Sind Schulsachen also insgesamt teurer als andere Waren?

Nicht mehr durchgehend. Im Juni 2026 lag nur das Schreib- und Zeichenmaterial über der Gesamtinflation (+1,2 Prozentpunkte). Schulbücher lagen exakt auf Höhe der Inflation, Papierwaren 2,6 Prozentpunkte darunter.

Warum sind Papierprodukte 2023 so stark gestiegen?

Die Preise für Papier und Zellstoff waren infolge stark gestiegener Energiekosten in die Höhe geschossen. Der Verbraucherpreisindex zeigt diesen Effekt mit +13,6 % im Juli 2023. Inzwischen hat sich der Sondereffekt zurückgebildet.

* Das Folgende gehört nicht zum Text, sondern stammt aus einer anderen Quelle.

-- pv_equiv track=rewrite | github.com/pypi-data/pypi-mirror-397 | packages/xulbux/xulbux-1.9.2.tar.gz/xulbux-1.9.2/src/xulbux/console.py | __add_back_removed_parts
-- ===== SOURCE A (Python) =====
-- def __add_back_removed_parts(split_string: list[str], removals: tuple[tuple[int, str], ...]) -> list[str]:
--     """Adds back the removed parts into the split string parts at their original positions."""
--     lengths, cumulative_pos = [len(s) for s in split_string], [0]
--     for length in lengths:
--         cumulative_pos.append(cumulative_pos[-1] + length)
--     result, offset_adjusts = split_string.copy(), [0] * len(split_string)
--     last_idx, total_length = len(split_string) - 1, cumulative_pos[-1]
--
--     def find_string_part(pos: int) -> int:
--         left, right = 0, len(cumulative_pos) - 1
--         while left < right:
--             mid = (left + right) // 2
--             if cumulative_pos[mid] <= pos < cumulative_pos[mid + 1]:
--                 return mid
--             elif pos < cumulative_pos[mid]:
--                 right = mid
--             else:
--                 left = mid + 1
--         return left
--
--     for pos, removal in removals:
--         if pos >= total_length:
--             result[last_idx] = result[last_idx] + removal
--             continue
--         i = find_string_part(pos)
--         adjusted_pos = (pos - cumulative_pos[i]) + offset_adjusts[i]
--         parts = [result[i][:adjusted_pos], removal, result[i][adjusted_pos:]]
--         result[i] = "".join(parts)
--         offset_adjusts[i] += len(removal)
--
--     return result
-- ===== SOURCE B (Python) =====
-- # B: groups removals per target part (classified by counting cumulative boundaries <= pos),
-- # then rebuilds each part independently with a local fold; alternative decomposition, same results.
-- def __add_back_removed_parts(split_string: list[str], removals: tuple[tuple[int, str], ...]) -> list[str]:
--     cum = [0]
--     for s in split_string:
--         cum.append(cum[-1] + len(s))
--     total, n = cum[-1], len(split_string)
--     buckets = [[] for _ in range(n)]
--     for pos, removal in removals:
--         if pos >= total:
--             buckets[n - 1].append((None, removal))
--         else:
--             i = sum(1 for c in cum[1:] if c <= pos)
--             buckets[i].append((pos - cum[i], removal))
--     out = []
--     for piece, ops in zip(split_string, buckets):
--         off = 0
--         for rel, r in ops:
--             if rel is None:
--                 piece = piece + r
--             else:
--                 q = rel + off
--                 piece = piece[:q] + r + piece[q:]
--                 off += len(r)
--         out.append(piece)
--     return out
-- ===== Notes on version B (the rewrite author's own statement) =====
-- stated objective: alternative
-- what changed: Instead of A's single pass that binary-searches each removal position and patches a mutable result/offset array pair, B first groups all removals into per-part buckets (classifying each position by counting cumulative boundaries <= pos) and then rebuilds every part independently with one local fold.
import Mathlib
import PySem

Was kostet ein Schuljahr den Staat?

Für jede Schülerin und jeden Schüler an öffentlichen Schulen gaben Bund, Länder und Gemeinden 2024 im Durchschnitt 10.500 Euro aus. Das umfasst Personal, Sachaufwand und Investitionen.

Woher stammen die Daten?

Aus dem Verbraucherpreisindex des Statistischen Bundesamtes. Die Werte für Juni 2026 wurden am 14. Juli 2026 in der Reihe Zahl der Woche veröffentlicht.